Crescendo ho capito che fosse un qualcosa da cui dovermi staccare. Quella parte che sembrava aggiungersi alla mia ombra era il mio mostro interiore intenzionato ad inseguirmi per sempre. Mi tormentava senza che io neanche lo sapessi. 

Alessitimia o analfabetismo emotivo.

Un limite che mi ha imposto la mia mente, l'impossibilità di capire chi io sia davvero, quali emozioni mi costituiscono. Il sentirmi obbligata a copiare le risposte dei miei compagni quando a scuola ci veniva chiesto cosa fossero per noi le emozioni. Una domanda innocua con il solo intento di far lavorare il loro piccolo cervello.  Ma io non sapevo risposta, come avrei potuto saperla d'altronde.

Credevo che gli altri semplicemente recitassero parole già scritte o dette ma quando iniziarono a passare gli anni c'era sempre e solo una domanda a perseguitarmi.

"Roosvelt cos'è per lei la felicità?".

Mi accorsi che quella domanda non faceva parte della mia immaginazione ma che a pronunciarla fosse proprio la Professoressa Davidson in carne ed ossa, più carne che ossa.

"La felicità?" domandai sgranando gli occhi.

Quella domanda sembrò aver attivato parte della mia mente facendo partire domande infinite senza risposta.

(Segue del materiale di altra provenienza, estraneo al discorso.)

-- the final boolean comparison once both sides speak about the identifier T
lemma pv_final (T : List Char) (a : Bool) (hnil : T = [] → a = true) :
    (if T = [] ∨ T.length > 256 then false else a)
      = (if a = true then decide (1 ≤ 0 + T.length ∧ 0 + T.length ≤ 256) else false) := by
  by_cases h2 : a = true
  · by_cases h1 : T = [] ∨ T.length > 256
    · rw [if_pos h1, if_pos h2]
      rcases h1 with rfl | h1
      · simp
      · symm
        rw [decide_eq_false_iff_not]
        omega
    · rw [if_neg h1, if_pos h2, h2]
      push_neg at h1
      have h1l : 0 < T.length := List.length_pos_of_ne_nil h1.1
      symm
      rw [decide_eq_true_eq]
      omega
  · rw [if_neg h2]
    have h2f : a = false := by simpa using h2
    by_cases h1 : T = [] ∨ T.length > 256
    · rw [if_pos h1]
    · rw [if_neg h1]
      exact h2f

-- the main case: did = "did:emp:" ++ rest
lemma pv_main (did : String) (rest : List Char) (hl : did.toList = "did:emp:".toList ++ rest) :
    validate_did_format_py did = validate_did_format_py_alt did := by
  have hsw8 : PySem.Str.startswith did "did:emp:" = true := by
    simp only [PySem.Str.startswith_eq, PySem.Chars.startswith, hl]
    exact List.isPrefixOf_iff_prefix.mpr ⟨rest, rfl⟩
  have hsw4 : PySem.Str.startswith did "did:" = true := by
    simp only [PySem.Str.startswith_eq, PySem.Chars.startswith, hl,
      show ("did:emp:").toList ++ rest = "did:".toList ++ ("emp:".toList ++ rest) from rfl]
    exact List.isPrefixOf_iff_prefix.mpr ⟨"emp:".toList ++ rest, rfl⟩
  have hne : ¬ (did.toList = []) := by rw [hl]; simp
  obtain ⟨T, tail, hS⟩ : ∃ h t, pvS rest = h :: t := by
    cases hSr : pvS rest with
    | nil => exact absurd hSr (pvS_ne_nil rest)
    | cons x xs => exact ⟨x, xs, rfl⟩
  have hT : T = rest.takeWhile (· ≠ ':') := by
    have := pvS_head rest
    rw [hS] at this
    simpa using this
  have hsplit : PySem.Chars.splitOn did.toList ":".toList
      = ['d', 'i', 'd'] :: ['e', 'm', 'p'] :: T :: tail := by
    rw [show (":").toList = [':'] from rfl, pv_splitOn, hl]
    rw [show ("did:emp:").toList ++ rest
        = ['d', 'i', 'd'] ++ ':' :: (['e', 'm', 'p'] ++ ':' :: rest) from rfl]
    rw [pvS_append _ _ (by decide), pvS_append _ _ (by decide), hS]
  -- reduce the A side
  rw [validate_did_format_py]
  rw [if_neg hne]
  simp only [hsw4, Bool.not_true, Bool.false_eq_true, if_false, hsplit]
  rw [if_neg (by simp only [List.length_cons]; omega)]
  rw [if_neg (by
    push_neg
    exact ⟨by rw [pv_getD0]; exact rfl, by rw [pv_getD1]; exact rfl⟩)]
  rw [pv_getD2]
  -- reduce the B side
  rw [validate_did_format_py_alt]
  simp only [hsw8, Bool.not_true, Bool.false_eq_true, if_false]
  rw [show PySem.List.slice did.toList (some 8) none = rest by
    rw [PySem.List.slice_from _ (by omega : (0:Int) ≤ 8), hl]
    exact List.drop_left' (by rfl)]
  rw [pvAltLoop_eq, ← hT]
  simp only [pv_contains_eq]
  exact pv_final T (T.all pvAllowedChar) (by rintro rfl; rfl)
-- characterisation of B's countdown fold: with (m, vs) such that m is the minimum of
-- f over (a, n), the final set holds exactly the e i with a descent witness to its right
theorem pv_B_fold_char (n : Int) (f : Int → Int) (e : Int → String) :
    ∀ (N : Nat) (a : Int), (a + 1).toNat = N → ∀ (m : Int) (vs : PySem.Set String),
    a < n - 1 →
    (∀ k, a < k → k < n → m ≤ f k) →
    (∃ k, a < k ∧ k < n ∧ m = f k) →
    ∀ y,
      y ∈ ((PySem.List.pyRange a (-1) (-1)).foldl (fun st i =>
          if st.1 < f i then (st.1, PySem.Set.add st.2 (e i))
          else if f i < st.1 then (f i, st.2)
          else st) (m, vs)).2 ↔
        y ∈ vs ∨ ∃ i, 0 ≤ i ∧ i ≤ a ∧ (∃ j, i < j ∧ j < n ∧ f j < f i) ∧ y = e i := by
  intro N
  induction N with
  | zero =>
    intro a ha m vs _ _ _ y
    have ha' : a ≤ -1 := by omega
    rw [PySem.List.pyRange_neg_one_eq_nil ha']
    simp only [List.foldl_nil]
    constructor
    · exact Or.inl
    · rintro (h | ⟨i, h0, h1, _, _⟩)
      · exact h
      · omega
  | succ N ih =>
    intro a ha m vs han hlb ⟨k0, hk0a, hk0n, hk0⟩ y
    have ha0 : 0 ≤ a := by omega
    rw [PySem.List.pyRange_neg_one_cons (by omega : (-1 : Int) < a)]
    simp only [List.foldl_cons]
    by_cases h1 : m < f a
    · rw [if_pos h1]
      rw [ih (a - 1) (by omega) m (PySem.Set.add vs (e a)) (by omega)
          (by intro k hk hkn
              by_cases hka : k = a
              · subst hka; exact le_of_lt h1
              · exact hlb k (by omega) hkn)
          ⟨k0, by omega, hk0n, hk0⟩ y]
      rw [PySem.Set.mem_add]
      constructor
      · rintro ((h | h) | ⟨i, hi0, hia, hw, hy⟩)
        · exact Or.inl h
        · exact Or.inr ⟨a, ha0, le_refl a, ⟨k0, hk0a, hk0n, by omega⟩, h⟩
        · exact Or.inr ⟨i, hi0, by omega, hw, hy⟩
      · rintro (h | ⟨i, hi0, hia, hw, hy⟩)
        · exact Or.inl (Or.inl h)
        · rcases eq_or_lt_of_le hia with h | h
          · exact Or.inl (Or.inr (h ▸ hy))
          · exact Or.inr ⟨i, hi0, by omega, hw, hy⟩
    · have hmf : f a ≤ m := le_of_not_gt h1
      have hstep : (if m < f a then (m, PySem.Set.add vs (e a))
          else if f a < m then (f a, vs) else (m, vs)) = (f a, vs) := by
        rcases eq_or_lt_of_le hmf with h | h
        · rw [if_neg h1, if_neg (by omega), h]
        · rw [if_neg h1, if_pos h]
      have hnoa : ¬ ∃ j, a < j ∧ j < n ∧ f j < f a := by
        rintro ⟨j, hja, hjn, hfj⟩
        have hj := hlb j hja hjn
        omega
      rw [hstep,
        ih (a - 1) (by omega) (f a) vs (by omega)
          (by intro k hk hkn
              by_cases hka : k = a
              · subst hka; exact le_refl _
              · exact le_trans hmf (hlb k (by omega) hkn))
          ⟨a, by omega, by omega, rfl⟩ y]
      constructor
      · rintro (h | ⟨i, hi0, hia, hw, hy⟩)
        · exact Or.inl h
        · exact Or.inr ⟨i, hi0, by omega, hw, hy⟩
      · rintro (h | ⟨i, hi0, hia, hw, hy⟩)
        · exact Or.inl h
        · rcases eq_or_lt_of_le hia with h | h
          · exact absurd (h ▸ hw) hnoa
          · exact Or.inr ⟨i, hi0, by omega, hw, hy⟩

-- B's fold also leaves the violator set Nodup
theorem pv_B_fold_nodup (f : Int → Int) (e : Int → String) (l : List Int) :
    ∀ (st : Int × PySem.Set String), st.2.Nodup →
    (l.foldl (fun st i =>
        if st.1 < f i then (st.1, PySem.Set.add st.2 (e i))
        else if f i < st.1 then (f i, st.2)
        else st) st).2.Nodup := by
  induction l with
  | nil => intro st h; simpa using h
  | cons a t ih =>
    intro st h
    simp only [List.foldl_cons]
    apply ih
    split_ifs
    · exact PySem.Set.nodup_add _ _ h
    · exact h
    · exact h

theorem analyze_overtakes_eq (entrance_list exit_list : List String) :
    analyze_overtakes entrance_list exit_list = analyze_overtakes_alt entrance_list exit_list := by
  unfold analyze_overtakes analyze_overtakes_alt
  set n : Int := (entrance_list.length : Int) with hn
  have hn0 : 0 ≤ n := by simp [hn]
  by_cases h0 : n = 0
  · simp [h0]
  by_cases h1 : n < 2
  · -- n = 1: A's loops produce the empty set
    have hn1 : n = 1 := by omega
    rw [if_neg h0, if_pos h1]
    have hr1 : PySem.List.pyRange 0 n 1 = [0] := by
      rw [hn1, PySem.List.pyRange_one_cons (by norm_num),
        PySem.List.pyRange_one_eq_nil (by norm_num)]
    have hr2 : PySem.List.pyRange (0 + 1) n 1 = [] := by
      rw [hn1]; exact PySem.List.pyRange_one_eq_nil (by norm_num)
    simp only [hr1, hr2, List.foldl_cons, List.foldl_nil]
    simp [PySem.Set.len, PySem.Set.empty]
  · -- n ≥ 2: same set of violators, hence same size
    rw [if_neg h0, if_neg h1]
    set pos := pvPosDict entrance_list with hpos
    set f : Int → Int := fun i => pos.getD (PySem.List.pyGetD exit_list i "") 0 with hf
    set e : Int → String := fun i => PySem.List.pyGetD exit_list i "" with he
    have hA : ∀ y, y ∈ ((PySem.List.pyRange 0 n 1).foldl (fun vs i =>
        (PySem.List.pyRange (i + 1) n 1).foldl (fun vs j =>
          if f j < f i then PySem.Set.add vs (e i) else vs) vs) PySem.Set.empty) ↔
        ∃ i, 0 ≤ i ∧ i < n ∧ (∃ j, i < j ∧ j < n ∧ f j < f i) ∧ y = e i := by
      intro y
      rw [pv_mem_foldl_outer (p := fun i j => f j < f i) (e := e)]
      simp only [PySem.List.mem_pyRange_one, PySem.Set.empty, List.not_mem_nil, false_or]
      constructor
      · rintro ⟨i, ⟨hi0, hin⟩, ⟨j, ⟨hj1, hj2⟩, hfj⟩, hy⟩
        exact ⟨i, hi0, hin, ⟨j, by omega, hj2, hfj⟩, hy⟩
      · rintro ⟨i, hi0, hin, ⟨j, hj1, hj2, hfj⟩, hy⟩
        exact ⟨i, ⟨hi0, hin⟩, ⟨j, ⟨by omega, hj2⟩, hfj⟩, hy⟩
    have hB := pv_B_fold_char n f e (n - 2 + 1).toNat (n - 2) rfl (f (n - 1))
      PySem.Set.empty (by omega)
      (by intro k hk hkn; have : k = n - 1 := by omega
          exact this ▸ le_refl _)
      ⟨n - 1, by omega, by omega, rfl⟩
    have hmem : ∀ y, y ∈ ((PySem.List.pyRange 0 n 1).foldl (fun vs i =>
        (PySem.List.pyRange (i + 1) n 1).foldl (fun vs j =>
          if f j < f i then PySem.Set.add vs (e i) else vs) vs) PySem.Set.empty) ↔
        y ∈ ((PySem.List.pyRange (n - 2) (-1) (-1)).foldl (fun st i =>
          if st.1 < f i then (st.1, PySem.Set.add st.2 (e i))
          else if f i < st.1 then (f i, st.2)
          else st) (f (n - 1), PySem.Set.empty)).2 := by
      intro y
      rw [hA y, hB y]
      simp only [PySem.Set.empty, List.not_mem_nil, false_or]
      constructor
      · rintro ⟨i, hi0, hin, ⟨j, hj1, hj2, hfj⟩, hy⟩
        exact ⟨i, hi0, by omega, ⟨j, hj1, hj2, hfj⟩, hy⟩
      · rintro ⟨i, hi0, hin, hw, hy⟩
        exact ⟨i, hi0, by omega, hw, hy⟩
    have hndA : ((PySem.List.pyRange 0 n 1).foldl (fun vs i =>
        (PySem.List.pyRange (i + 1) n 1).foldl (fun vs j =>
          if f j < f i then PySem.Set.add vs (e i) else vs) vs) PySem.Set.empty).Nodup := by
      apply pv_nodup_foldl
      · intro s b hs
        apply pv_nodup_foldl
        · intro s' b' hs'
          split_ifs
          · exact PySem.Set.nodup_add _ _ hs'
          · exact hs'
        · exact hs
      · exact List.nodup_nil
    have hndB := pv_B_fold_nodup f e (PySem.List.pyRange (n - 2) (-1) (-1))
      (f (n - 1), PySem.Set.empty) List.nodup_nil
    have hperm := (List.perm_ext_iff_of_nodup hndA hndB).mpr hmem
    simp only [PySem.Set.len]
    exact congrArg Int.ofNat hperm.length_eq
theorem pvStep_isKey_tgt (byId : PySem.Dict (Option Int) (List (String × Int)))
    (k y : Int) (h : pvStep byId k = some y) : pvIsKey byId y := by
  unfold pvStep at h
  cases hg : byId.get? (some k) with
  | none => rw [hg] at h; exact absurd h (by simp)
  | some f =>
    rw [hg] at h
    unfold pvBParentKey at h
    unfold pvIsKey
    cases hp : (match pvBGet f "parent_id" with
      | some v => if v = 0 then pvBGet f "parent" else some v
      | none => pvBGet f "parent") with
    | none => simp [hp] at h
    | some v =>
      simp only [hp] at h
      by_cases hv : v ≠ 0 ∧ (byId.get? (some v)).isSome
      · simp only [if_pos hv] at h
        cases h; exact hv.2
      · simp [if_neg hv] at h

theorem pvIsKey_mem_keysF (byId : PySem.Dict (Option Int) (List (String × Int)))
    (k : Int) (h : pvIsKey byId k) : k ∈ pvKeysF byId := by
  unfold pvIsKey at h
  unfold pvKeysF
  have hc : byId.contains (some k) = true := by
    rw [PySem.Dict.contains_eq_isSome_get?]; exact h
  have hm : (some k) ∈ byId.keys := (PySem.Dict.contains_iff_mem_keys _ _).mp hc
  simp only [List.mem_toFinset, List.mem_filterMap]
  exact ⟨some k, hm, rfl⟩

theorem pvNfree_cons (byId : PySem.Dict (Option Int) (List (String × Int)))
    (V : List Int) (k : Int) (hk : pvIsKey byId k) (hnv : k ∉ V) :
    pvNfree byId (k :: V) + 1 = pvNfree byId V := by
  unfold pvNfree
  have hmem : k ∈ pvKeysF byId \ V.toFinset := by
    simp [Finset.mem_sdiff, pvIsKey_mem_keysF byId k hk, hnv]
  have : pvKeysF byId \ (k :: V).toFinset = (pvKeysF byId \ V.toFinset).erase k := by
    ext x
    simp [Finset.mem_sdiff, Finset.mem_erase, List.mem_toFinset]
    tauto
  rw [this, Finset.card_erase_of_mem hmem]
  have hpos : 0 < (pvKeysF byId \ V.toFinset).card := Finset.card_pos.mpr ⟨k, hmem⟩
  omega

theorem pvW_stab_succ (byId : PySem.Dict (Option Int) (List (String × Int))) :
    ∀ (fuel : Nat) (V : List Int) (k : Int), pvNfree byId V + 1 ≤ fuel →
    pvW byId V k (fuel + 1) = pvW byId V k fuel := by
  intro fuel
  induction fuel with
  | zero => intro V k h; omega
  | succ fuel ih =>
    intro V k h
    by_cases hk : k ∈ V
    · rw [pvW_zero_of_mem _ _ _ _ hk, pvW_zero_of_mem _ _ _ _ hk]
    · rw [pvW_succ, pvW_succ, if_neg hk, if_neg hk]
      cases hs : pvStep byId k with
      | none => rfl
      | some y =>
        have hkey := pvStep_isKey_src byId k y hs
        have hlt := pvNfree_cons byId V k hkey hk
        have heq : pvW byId (k :: V) y (fuel + 1) = pvW byId (k :: V) y fuel := by
          apply ih; omega
        simp only [heq]

theorem pvW_stab (byId : PySem.Dict (Option Int) (List (String × Int)))
    (V : List Int) (k : Int) (fuel₁ fuel₂ : Nat)
    (h₁ : pvNfree byId V + 1 ≤ fuel₁) (h₂ : pvNfree byId V + 1 ≤ fuel₂) :
    pvW byId V k fuel₁ = pvW byId V k fuel₂ := by
  have key : ∀ d b, pvNfree byId V + 1 ≤ b → pvW byId V k (b + d) = pvW byId V k b := by
    intro d
    induction d with
    | zero => intro b _; rfl
    | succ d ih =>
      intro b hb
      have : b + (d + 1) = (b + d) + 1 := by omega
      rw [this, pvW_stab_succ byId (b + d) V k (by omega), ih b hb]
  rcases le_total fuel₁ fuel₂ with h | h
  · have := key (fuel₂ - fuel₁) fuel₁ h₁
    rw [show fuel₁ + (fuel₂ - fuel₁) = fuel₂ by omega] at this
    omega
  · have := key (fuel₁ - fuel₂) fuel₂ h₂
    rw [show fuel₂ + (fuel₁ - fuel₂) = fuel₁ by omega] at this
    omega

-- ---------- reachability ----------

theorem pvReach_refl (byId : PySem.Dict (Option Int) (List (String × Int))) (k : Int) :
    pvReach byId k k := ⟨0, rfl⟩

theorem pvReach_step (byId : PySem.Dict (Option Int) (List (String × Int)))
    (k y a : Int) (hs : pvStep byId k = some y) (h : pvReach byId y a) :
    pvReach byId k a := by
  obtain ⟨n, hn⟩ := h
  exact ⟨n + 1, by simp [pvIter, hs, hn]⟩

theorem pvW_irrel (byId : PySem.Dict (Option Int) (List (String × Int))) :
    ∀ (fuel : Nat) (V : List Int) (k a : Int), ¬ pvReach byId k a →
    pvW byId (a :: V) k fuel = pvW byId V k fuel := by
  intro fuel
  induction fuel with
  | zero => intro V k a _; rfl
  | succ fuel ih =>
    intro V k a hna
    have hka : k ≠ a := fun h => hna (h ▸ pvReach_refl byId k)
    simp only [pvW]
    by_cases hk : k ∈ V
    · simp [hk]
    · have : k ∉ a :: V := by simp [hka, hk]
      simp only [this, hk, if_neg]
      cases hs : pvStep byId k with
      | none => rfl
      | some y =>
        have hy : ¬ pvReach byId y a := fun h => hna (pvReach_step byId k y a hs h)
        have h1 : pvW byId (k :: a :: V) y fuel = pvW byId (a :: k :: V) y fuel :=
          pvW_congr byId fuel _ _ y (by intro x; constructor <;> (intro h; simp at h ⊢; tauto))
        have h2 := ih (k :: V) y a hy
        simp [h1, h2]

theorem pvL_terminal (byId : PySem.Dict (Option Int) (List (String × Int)))
    (k : Int) (h : pvStep byId k = none) : pvL byId k = 0 := by
  unfold pvL pvW
  simp [h]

Esiste una domanda corretta?

Se si qual è?

Esiste la felicità? 

Se si come bisognerebbe descriverla?

D'altronde è un emozione astratta non la si può descrivere, giusto?

Un susseguirsi di parole e punti di domanda e di nuovo parole e punti di domanda presero posto nella mia testa per creare un vortice confusionario.

Molti bambini alle elementari rispondevano che fosse quando una situazione o una persona ti faceva sorridere. Sembra però una frase alquanto semplice, come si può descrivere un concetto così ampio con cinque parole striminzite.

Dunque sfoggiai la risposta che ormai davo dai miei sei anni.

"La mia famiglia" risposi sentendo subito dopo la campanella suonare. Alzai lo zaino da terra e mi incamminai verso il corridoio.

Scossi la testa prima a destra e poi a sinistra per almeno tre volte sorridendo al vento, nonostante solo esso potesse vederlo dato il capo rivolto verso il pavimento bianco panna.

Certo, la mia famiglia. Io non avevo una famiglia.

Uscì da quel manicomio chiamato "scuola superiore" e mi incamminai nei dormitori che aveva disposto la scuola a chi abitava lontano dalla scuola, dopo tutto era privata e avrebbe dovuto avere qualche privilegio rispetto a quella pubblica.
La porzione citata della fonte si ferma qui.